Peter von Bilderling's family was originally from Westphalia. In 1350 Otbert Boldring owned the fiefs of Cotwik and Overdik in Raalte parish and were notable members of the Hanseatic League. One branch of the family came from the Baltic countries with Johan Buldrink, in Courland, who became the vassal of the Teutonic Order when he received a fief near Riga named Bilderlingshof from Wolter von Plettenberg, the grand master of the Order. Between the 17th century and 1940 (currently Bulduri). Hermann von Bilderling had his family entered in the Nobiliaire de Courlande in 1634 (first class) and is cited in the Baltic genealogical literature as Uradel (noblesse immémoriale). The branch of Peter von Bilderling came through Livonia with Friedrich, grandson of Johan, and the fiefs of Karrinem and Taifer, then Lithuania with Johan then Melchior and the fief of Miszany.
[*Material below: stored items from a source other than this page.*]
-- the heart of the claim: the two ports agree on every input
theorem pv_main (shapes : List PvShape) :
    has_hierarchical_arrangement shapes = has_hierarchical_arrangement_alt shapes := by
  unfold has_hierarchical_arrangement has_hierarchical_arrangement_alt
  set P := shapes.filter (fun s => pvHasPos s) with hP
  by_cases hlen : P.length < 3
  · simp [hlen]
  · simp only [if_neg hlen]
    set sp := PySem.List.sorted P (fun s => pvTop s) false with hsp
    have hperm : sp.Perm P := PySem.List.sorted_perm P (fun s => pvTop s) false
    have hpw : sp.Pairwise (fun a b => pvTop a ≤ pvTop b) := by
      have := PySem.List.sorted_pairwise P (fun s => pvTop s)
      exact this
    obtain ⟨x, l, hxl⟩ : ∃ x l, sp = x :: l := by
      cases hsp' : sp with
      | nil =>
        exfalso
        have := hperm.length_eq
        rw [hsp'] at this
        simp at this
        omega
      | cons x l => exact ⟨x, l, rfl⟩
    rw [hxl] at hpw hperm
    rcases List.pairwise_cons.mp hpw with ⟨hxle, hlpw⟩
    -- A's fold
    have hfold0 : (x :: l).foldl pvStep ([], []) = l.foldl pvStep ([], [x]) := by
      simp [pvStep]
    have hlevels := pv_fold_eq_grp l [] [x] (by simp)
    -- the tolerance band split of l
    set g := l.takeWhile (fun s => decide (pvTop s ≤ pvTop x + 50)) with hg
    set r := l.dropWhile (fun s => decide (pvTop s ≤ pvTop x + 50)) with hr
    have hsplit := pv_grp_split [x] l (by simp) (by simpa using hxle) hlpw
    simp only [List.headD] at hsplit
    -- B's data
    set tops := P.map (fun s => pvTop s) with htops
    have htperm : tops.Perm ((x :: l).map pvTop) := (hperm.map pvTop).symm
    have hm0 : (PySem.List.min? tops (fun t => t)).getD 0 = pvTop x := by
      apply pv_min_getD tops (pvTop x) (l.map pvTop) (by simpa using htperm)
      intro y hy
      rcases List.mem_map.mp hy with ⟨s, hs, rfl⟩
      exact hxle s hs
    rw [hm0]
    -- rest as a permutation of r.map pvTop
    have hfilmap : ∀ (c : Int) (L : List PvShape),
        (L.map pvTop).filter (fun t => decide (c < t)) = (L.filter (fun s => decide (c < pvTop s))).map pvTop := by
      intro c L
      rw [List.filter_map]
      rfl
    have hrest : (tops.filter (fun t => decide (pvTop x + 50 < t))).Perm (r.map pvTop) := by
      have h1 : ((x :: l).map pvTop).filter (fun t => decide (pvTop x + 50 < t))
          = (l.filter (fun s => decide (pvTop x + 50 < pvTop s))).map pvTop := by
        rw [hfilmap]
        congr 1
        simp [show ¬ (pvTop x + 50 < pvTop x) by omega]
      have h2 : l.filter (fun s => decide (pvTop x + 50 < pvTop s)) = r := by
        rw [hr, pv_dropWhile_eq_filter pvTop (pvTop x + 50) l hlpw]
      calc (tops.filter (fun t => decide (pvTop x + 50 < t))).Perm
            (((x :: l).map pvTop).filter (fun t => decide (pvTop x + 50 < t))) := htperm.filter _
        _ = (r.map pvTop) := by rw [h1, h2]
    -- rewrite A's side via the grouping characterization
    rw [hxl, hfold0]
    have hlev : (if (l.foldl pvStep ([], [x])).2 ≠ [] then
        (l.foldl pvStep ([], [x])).1 ++ [(l.foldl pvStep ([], [x])).2]
      else (l.foldl pvStep ([], [x])).1) = pvGrp [x] l := by simpa using hlevels
    rw [hlev]
    have hsplit' : pvGrp [x] l =
        (if r = [] then [[x] ++ g] else ([x] ++ g) :: pvGrp [r.headD []] r.tail) := hsplit
    by_cases hre : r = []
    · -- only one level: both sides false
      have hrest0 : tops.filter (fun t => decide (pvTop x + 50 < t)) = [] := by
        have h2 := hrest
        rw [hre] at h2
        exact h2.eq_nil
      rw [if_pos hrest0, hsplit', if_pos hre]
      simp
    · obtain ⟨rh, rt, hrr⟩ : ∃ rh rt, r = rh :: rt := by
        cases hr' : r with
        | nil => exact absurd hr' hre
        | cons a b => exact ⟨a, b, rfl⟩
      have hrestne : tops.filter (fun t => decide (pvTop x + 50 < t)) ≠ [] := by
        intro h0
        have := hrest.length_eq
        rw [h0, hrr] at this
        simp at this
      rw [if_neg hrestne, hsplit', if_neg hre, hrr]
      -- r is sorted (a suffix of l)
      have hrpw : (rh :: rt).Pairwise (fun a b => pvTop a ≤ pvTop b) := by
        rw [← hrr]
        exact hlpw.sublist (List.dropWhile_sublist _)
      rcases List.pairwise_cons.mp hrpw with ⟨hrh, hrtpw⟩
      set g1 := rt.takeWhile (fun s => decide (pvTop s ≤ pvTop rh + 50)) with hg1
      set r1 := rt.dropWhile (fun s => decide (pvTop s ≤ pvTop rh + 50)) with hr1
      have hsplit2 : pvGrp [rh] rt =
          (if r1 = [] then [[rh] ++ g1] else ([rh] ++ g1) :: pvGrp [r1.headD []] r1.tail) :=
        pv_grp_split [rh] rt (by simp) (by simpa using hrh) hrtpw
      obtain ⟨tl, htl⟩ : ∃ tl, pvGrp [rh] rt = ([rh] ++ g1) :: tl := by
        by_cases h1 : r1 = []
        · exact ⟨[], by rw [hsplit2, if_pos h1]⟩
        · exact ⟨_, by rw [hsplit2, if_neg h1]⟩
      simp only [List.headD, List.tail_cons, htl]
      -- m1 is pvTop rh
      have hrest' : (tops.filter (fun t => decide (pvTop x + 50 < t))).Perm (pvTop rh :: rt.map pvTop) := by
        rw [hrr] at hrest
        simpa using hrest
      have hm1 : (PySem.List.min? (tops.filter (fun t => decide (pvTop x + 50 < t))) (fun t => t)).getD 0 = pvTop rh := by
        apply pv_min_getD _ _ _ hrest'
        intro y hy
        rcases List.mem_map.mp hy with ⟨s, hs, rfl⟩
        exact hrh s hs
      rw [hm1]
      -- the two counts
      have hlevel0 : tops.countP (fun t => decide (t ≤ pvTop x + 50)) = ([x] ++ g).length := by
        rw [htperm.countP_eq, List.countP_map]
        have : l.countP ((fun t => decide (t ≤ pvTop x + 50)) ∘ pvTop) = g.length := by
          rw [List.countP_eq_length_filter, hg, pv_takeWhile_eq_filter pvTop (pvTop x + 50) l hlpw]
          rfl
        simp only [List.countP_cons, this]
        simp [show pvTop x ≤ pvTop x + 50 by omega, Nat.add_comm]
      have hlevel1 : (tops.filter (fun t => decide (pvTop x + 50 < t))).countP
          (fun t => decide (t ≤ pvTop rh + 50)) = ([rh] ++ g1).length := by
        rw [hrest'.countP_eq]
        have : rt.countP ((fun t => decide (t ≤ pvTop rh + 50)) ∘ pvTop) = g1.length := by
          rw [List.countP_eq_length_filter, hg1, pv_takeWhile_eq_filter pvTop (pvTop rh + 50) rt hrtpw]
          rfl
        rw [show (pvTop rh :: rt.map pvTop).countP (fun t => decide (t ≤ pvTop rh + 50))
            = 1 + rt.countP ((fun t => decide (t ≤ pvTop rh + 50)) ∘ pvTop) by
          simp only [List.countP_cons, List.countP_map]
          simp [show pvTop rh ≤ pvTop rh + 50 by omega, Nat.add_comm]]
        rw [this]
        simp [Nat.add_comm]
      rw [hlevel0, hlevel1]
      simp
-- pv_equiv track=rewrite | github.com/usiohc/BOJ_study-baekjunhub- | 프로그래머스/unrated/148653. 마법의 엘리베이터/마법의 엘리베이터.py | solution
-- ===== SOURCE A (Python) =====
-- def solution(storey):
--     answer = 0
--
--     while storey != 0:
--         num = storey % 10
--
--         if num >= 6:
--             storey += 10 - num
--             answer += 10 - num
--         else:
--             if num == 5 and storey//10 %10 >= 5:
--                 storey += 10 - num
--                 answer += 10 - num
--             else:
--                 answer += num
--
--         storey //= 10
--
--     return answer
-- ===== SOURCE B (Python) =====
-- def solution(storey):
--     # Two-state digit DP over the digits of storey (least significant first):
--     # lo = min presses so far if no carry is sent into the next digit,
--     # hi = min presses so far if a carry is sent into the next digit.
--     INF = 10 ** 12
--     lo, hi = 0, INF
--     while storey != 0:
--         d = storey % 10
--         lo, hi = min(lo + d, hi + d + 1), min(lo + 10 - d, hi + 9 - d)
--         storey //= 10
--     return min(lo, hi + 1)
-- ===== Notes on version B (the rewrite author's own statement) =====
-- stated objective: alternative
-- what changed: Replaces A's mutating greedy (round each digit up or down, pushing a carry back into storey in place) with a two-state dynamic program over the digits that carries lo/hi accumulators (min presses without/with an outgoing carry) and never mutates the number being scanned.
-- outside the precondition, e.g. on solution(-7): A returns 4, B does not finish within the time limit
import Mathlib
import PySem

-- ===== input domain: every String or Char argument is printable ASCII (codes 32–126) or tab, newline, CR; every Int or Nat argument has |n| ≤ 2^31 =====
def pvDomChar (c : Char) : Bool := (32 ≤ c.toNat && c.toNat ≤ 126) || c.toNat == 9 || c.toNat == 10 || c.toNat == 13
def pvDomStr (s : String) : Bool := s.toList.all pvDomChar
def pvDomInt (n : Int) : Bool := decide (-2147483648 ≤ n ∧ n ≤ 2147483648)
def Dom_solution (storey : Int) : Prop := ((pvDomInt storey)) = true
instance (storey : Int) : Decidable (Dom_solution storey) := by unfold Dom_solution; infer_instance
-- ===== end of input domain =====

-- B replaces A's mutating greedy (digit rounding with in-place carry) by a two-state
-- digit DP (no-carry / carry accumulators); same asymptotic cost, different algorithm.

-- ===== PORT A =====
-- A's while-loop; the fuel is only a totality guard: every iteration strictly
-- decreases |storey|, so storey.natAbs + 1 steps always suffice.
def solGo (fuel : Nat) (storey answer : Int) : Int :=
  match fuel with
  | 0 => answer
  | f + 1 =>
    if storey = 0 then answer
    else
      let num := PySem.Int.mod storey 10
      if num ≥ 6 then
        solGo f (PySem.Int.floordiv (storey + (10 - num)) 10) (answer + (10 - num))
      else if num = 5 ∧ PySem.Int.mod (PySem.Int.floordiv storey 10) 10 ≥ 5 then
        solGo f (PySem.Int.floordiv (storey + (10 - num)) 10) (answer + (10 - num))
      else
        solGo f (PySem.Int.floordiv storey 10) (answer + num)

def solution (storey : Int) : Int := solGo (storey.natAbs + 1) storey 0

-- ===== PORT B =====
-- B's while-loop (two DP accumulators); fuel is again only a totality guard.
def altGo (fuel : Nat) (storey lo hi : Int) : Int :=
  match fuel with
  | 0 => min lo (hi + 1)
  | f + 1 =>
    if storey = 0 then min lo (hi + 1)
    else
      let d := PySem.Int.mod storey 10
      altGo f (PySem.Int.floordiv storey 10)
        (min (lo + d) (hi + d + 1)) (min (lo + (10 - d)) (hi + (9 - d)))

def solution_alt (storey : Int) : Int := altGo (storey.natAbs + 1) storey 0 (10 ^ 12)

-- ===== PRECONDITION & SPEC =====
-- Pre_ excludes negative storeys: they are outside the problem's domain (a storey count),
-- A's value there is an artefact of Python's floor division/modulo carrying the number up
-- toward the loop exit, and B's plain digit-extraction loop does not terminate on them.
def Pre_solution (storey : Int) : Prop := 0 ≤ storey
instance (storey : Int) : Decidable (Pre_solution storey) := by unfold Pre_solution; infer_instance
def pvWitness_solution : Int := (2023)

def Spec_solution (storey : Int) (out : Int) : Prop := out = solution_alt storey
instance (storey : Int) (out : Int) : Decidable (Spec_solution storey out) := by unfold Spec_solution; infer_instance

-- ===== CLAIM (what is proved, stated in full; the proofs are below) =====
def Claim_equal_solution : Prop := ∀ (storey : Int), Dom_solution storey → Pre_solution storey → Spec_solution storey (solution storey)

-- ===== LEMMAS AND PROOFS =====

-- Greedy cost of A, without the accumulator (proof-side characterisation).
def G (s : Int) : Int :=
  if h0 : s ≤ 0 then 0
  else if s % 10 ≥ 6 then (10 - s % 10) + G (s / 10 + 1)
  else if s % 10 = 5 ∧ (s / 10) % 10 ≥ 5 then (10 - s % 10) + G (s / 10 + 1)
  else s % 10 + G (s / 10)
  termination_by s.natAbs
  decreasing_by
    · omega
    · omega
    · omega

-- DP values of B: (LH s).1 = best with no incoming carry, (LH s).2 = best with an
-- incoming carry (the final +1 for a carry past the top digit folded in at the base).
def LH (s : Int) : Int × Int :=
  if h0 : s ≤ 0 then (0, 1)
  else (min (s % 10 + (LH (s / 10)).1) ((10 - s % 10) + (LH (s / 10)).2),
        min ((s % 10 + 1) + (LH (s / 10)).1) ((9 - s % 10) + (LH (s / 10)).2))
  termination_by s.natAbs
  decreasing_by
    all_goals omega

theorem G_zero : G 0 = 0 := by rw [G]; simp

theorem G_eq (s : Int) (hs : 0 < s) :
    G s = if s % 10 ≥ 6 then (10 - s % 10) + G (s / 10 + 1)
      else if s % 10 = 5 ∧ (s / 10) % 10 ≥ 5 then (10 - s % 10) + G (s / 10 + 1)
      else s % 10 + G (s / 10) := by
  rw [G, dif_neg (by omega)]

theorem LH_eq (s : Int) (hs : 0 < s) :
    LH s = (min (s % 10 + (LH (s / 10)).1) ((10 - s % 10) + (LH (s / 10)).2),
            min ((s % 10 + 1) + (LH (s / 10)).1) ((9 - s % 10) + (LH (s / 10)).2)) := by
  rw [LH, dif_neg (by omega)]

theorem G_nonneg : ∀ (n : Nat) (s : Int), s.natAbs ≤ n → 0 ≤ G s := by
  intro n
  induction n using Nat.strong_induction_on with
  | _ n IH =>
    intro s hn
    by_cases h0 : s ≤ 0
    · rw [G]; simp [h0]
    · rw [G_eq s (by omega)]
      split_ifs with ha hb
      · have h1 : 0 ≤ G (s / 10 + 1) := IH (s / 10 + 1).natAbs (by omega) _ le_rfl
        omega
      · have h1 : 0 ≤ G (s / 10 + 1) := IH (s / 10 + 1).natAbs (by omega) _ le_rfl
        omega
      · have h2 : 0 ≤ G (s / 10) := IH (s / 10).natAbs (by omega) _ le_rfl
        omega

theorem G_le : ∀ (n : Nat) (s : Int), 0 ≤ s → s.natAbs ≤ n → G s ≤ 10 * s.natAbs := by
  intro n
  induction n using Nat.strong_induction_on with
  | _ n IH =>
    intro s hs hn
    by_cases h0 : s ≤ 0
    · rw [G]; simp [h0]
    · rw [G_eq s (by omega)]
      split_ifs with ha hb
      · have h1 : G (s / 10 + 1) ≤ 10 * (s / 10 + 1).natAbs :=
          IH (s / 10 + 1).natAbs (by omega) _ (by omega) le_rfl
        omega
      · have h1 : G (s / 10 + 1) ≤ 10 * (s / 10 + 1).natAbs :=
          IH (s / 10 + 1).natAbs (by omega) _ (by omega) le_rfl
        omega
      · have h2 : G (s / 10) ≤ 10 * (s / 10).natAbs :=
          IH (s / 10).natAbs (by omega) _ (by omega) le_rfl
        omega

-- The key comparison between G s and G (s+1), by strong induction on the digits.
theorem G_succ : ∀ (n : Nat) (s : Int), 0 ≤ s → s.natAbs ≤ n →
    (G (s + 1) ≤ G s + 1) ∧ (G s ≤ G (s + 1) + 1) ∧
    (s % 10 ≥ 5 → G (s + 1) ≤ G s) ∧ (s % 10 ≤ 4 → G s ≤ G (s + 1)) := by
  intro n
  induction n using Nat.strong_induction_on with
  | _ n IH =>
    intro s hs hn
    by_cases h0 : s = 0
    · subst h0
      have g1 : G 1 = 1 := by rw [G_eq 1 (by omega)]; norm_num [G_zero]
      simp [G_zero, g1]
    · have hpos : 0 < s := by omega
      have hq : 0 ≤ s / 10 := by omega
      have hqlt : (s / 10).natAbs < n := by omega
      obtain ⟨q1, q2, q3, q4⟩ := IH (s / 10).natAbs hqlt _ hq le_rfl
      have hGs := G_eq s hpos
      by_cases h9 : s % 10 = 9
      · -- s+1 rolls over: (s+1) % 10 = 0, (s+1)/10 = s/10 + 1
        have hG1 := G_eq (s + 1) (by omega)
        have e1 : (s + 1) % 10 = 0 := by omega
        have e2 : (s + 1) / 10 = s / 10 + 1 := by omega
        rw [e1, e2] at hG1
        norm_num at hG1
        rw [h9] at hGs; norm_num at hGs
        omega
      · have e1 : (s + 1) % 10 = s % 10 + 1 := by omega
        have e2 : (s + 1) / 10 = s / 10 := by omega
        have hG1 := G_eq (s + 1) (by omega)
        rw [e1, e2] at hG1
        by_cases h4 : s % 10 = 4
        · -- digit becomes 5 in s+1
          rw [h4] at hGs hG1; norm_num at hGs hG1
          by_cases hc : (s / 10) % 10 ≥ 5
          · rw [if_pos hc] at hG1; omega
          · rw [if_neg hc] at hG1; omega
        · by_cases h5 : s % 10 = 5
          · -- digit 5 in s, digit 6 in s+1
            rw [h5] at hGs hG1; norm_num at hG1
            by_cases hc : (s / 10) % 10 ≥ 5
            · rw [if_neg (by omega), if_pos (by exact ⟨rfl, hc⟩)] at hGs; omega
            · rw [if_neg (by omega), if_neg (by simpa using hc)] at hGs; omega
          · by_cases h6 : s % 10 ≥ 6
            · -- both carry
              rw [if_pos h6] at hGs
              rw [if_pos (by omega)] at hG1
              omega
            · -- digit ≤ 3: neither carries
              rw [if_neg (by omega), if_neg (by omega)] at hGs
              rw [if_neg (by omega), if_neg (by omega)] at hG1
              omega

-- The DP computes exactly the greedy values: L s = G s and H s = G (s+1).
theorem LH_eq_G : ∀ (n : Nat) (s : Int), 0 ≤ s → s.natAbs ≤ n →
    (LH s).1 = G s ∧ (LH s).2 = G (s + 1) := by
  intro n
  induction n using Nat.strong_induction_on with
  | _ n IH =>
    intro s hs hn
    by_cases h0 : s = 0
    · subst h0
      have g1 : G 1 = 1 := by rw [G_eq 1 (by omega)]; norm_num [G_zero]
      rw [LH]; simp [G_zero, g1]
    · have hpos : 0 < s := by omega
      have hq : 0 ≤ s / 10 := by omega
      have hqlt : (s / 10).natAbs < n := by omega
      obtain ⟨hl, hh⟩ := IH (s / 10).natAbs hqlt _ hq le_rfl
      obtain ⟨q1, q2, q3, q4⟩ := G_succ (s / 10).natAbs _ hq le_rfl
      rw [LH_eq s hpos, hl, hh]
      have hGs := G_eq s hpos
      constructor
      · -- L s = G s
        by_cases h6 : s % 10 ≥ 6
        · rw [if_pos h6] at hGs; omega
        · by_cases h5 : s % 10 = 5
          · by_cases hc : (s / 10) % 10 ≥ 5
            · rw [if_neg (by omega), if_pos ⟨h5, hc⟩] at hGs; omega
            · rw [if_neg (by omega), if_neg (by simp [h5]; omega)] at hGs; omega
          · rw [if_neg h6, if_neg (by tauto)] at hGs; omega
      · -- H s = G (s+1)
        by_cases h9 : s % 10 = 9
        · have hG1 := G_eq (s + 1) (by omega)
          have e1 : (s + 1) % 10 = 0 := by omega
          have e2 : (s + 1) / 10 = s / 10 + 1 := by omega
          rw [e1, e2] at hG1; norm_num at hG1
          omega
        · have e1 : (s + 1) % 10 = s % 10 + 1 := by omega
          have e2 : (s + 1) / 10 = s / 10 := by omega
          have hG1 := G_eq (s + 1) (by omega)
          rw [e1, e2] at hG1
          by_cases h4 : s % 10 = 4
          · rw [h4] at hG1; norm_num at hG1
            by_cases hc : (s / 10) % 10 ≥ 5
            · rw [if_pos hc] at hG1; omega
            · rw [if_neg hc] at hG1; omega
          · by_cases h5 : s % 10 ≥ 5
            · rw [if_pos (by omega)] at hG1; omega
            · rw [if_neg (by omega), if_neg (by omega)] at hG1; omega

-- A's loop with enough fuel computes answer + G storey.
theorem solGo_eq_G : ∀ (fuel : Nat) (s a : Int), 0 ≤ s → s.natAbs < fuel →
    solGo fuel s a = a + G s := by
  intro fuel
  induction fuel with
  | zero => intro s a hs hf; omega
  | succ f IH =>
    intro s a hs hf
    by_cases h0 : s = 0
    · subst h0; simp [solGo, G_zero]
    · have hpos : 0 < s := by omega
      rw [solGo]
      simp only [if_neg h0,
        PySem.Int.mod_eq_emod_of_pos (by omega : (0:Int) < 10),
        PySem.Int.floordiv_eq_ediv_of_pos (by omega : (0:Int) < 10)]
      have hcar : (s + (10 - s % 10)) / 10 = s / 10 + 1 := by omega
      rw [G_eq s hpos]
      by_cases h6 : s % 10 ≥ 6
      · rw [if_pos h6, if_pos h6, hcar, IH _ _ (by omega) (by omega)]; ring
      · rw [if_neg h6, if_neg h6]
        by_cases hc : s % 10 = 5 ∧ (s / 10) % 10 ≥ 5
        · rw [if_pos hc, if_pos hc, hcar, IH _ _ (by omega) (by omega)]; ring
        · rw [if_neg hc, if_neg hc, IH _ _ (by omega) (by omega)]; ring

-- B's loop with enough fuel computes min (lo + L s) (hi + H s).
theorem altGo_eq_LH : ∀ (fuel : Nat) (s lo hi : Int), 0 ≤ s → s.natAbs < fuel →
    altGo fuel s lo hi = min (lo + (LH s).1) (hi + (LH s).2) := by
  intro fuel
  induction fuel with
  | zero => intro s lo hi hs hf; omega
  | succ f IH =>
    intro s lo hi hs hf
    by_cases h0 : s = 0
    · subst h0; rw [altGo, if_pos rfl, LH]; norm_num
    · have hpos : 0 < s := by omega
      rw [altGo]
      simp only [if_neg h0,
        PySem.Int.mod_eq_emod_of_pos (by omega : (0:Int) < 10),
        PySem.Int.floordiv_eq_ediv_of_pos (by omega : (0:Int) < 10)]
      rw [IH _ _ _ (by omega) (by omega), LH_eq s hpos]
      simp only []
      omega

-- ===== VERDICT (by name: the statement is the Claim_ definition above) =====
theorem solution_spec : Claim_equal_solution := by
  unfold Claim_equal_solution
  intro s hdom hpre
  unfold Spec_solution solution solution_alt
  unfold Pre_solution at hpre
  have hdom' : s.natAbs ≤ 2147483648 := by
    unfold Dom_solution pvDomInt at hdom
    simp only [decide_eq_true_eq] at hdom
    omega
  rw [solGo_eq_G _ _ _ hpre (by omega), altGo_eq_LH _ _ _ _ hpre (by omega)]
  obtain ⟨hl, hh⟩ := LH_eq_G s.natAbs s hpre le_rfl
  rw [hl, hh]
  have h1 : 0 ≤ G (s + 1) := G_nonneg (s + 1).natAbs _ le_rfl
  have h2 : G s ≤ 10 * s.natAbs := G_le s.natAbs s hpre le_rfl
  omega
The family's title of baron was recognized in the Russian Nobiliaire through an edict of the Imperial Senate in 1903.

The family arms are: D'argent à une aigle de sable, languée de gueules, la poitrine d'argent bearing a green poplar. Cimier un peuplier arraché de sinople entre un vol de sable à dextre et d'argent à sénestre. Sable lambrequins doublé d'argent.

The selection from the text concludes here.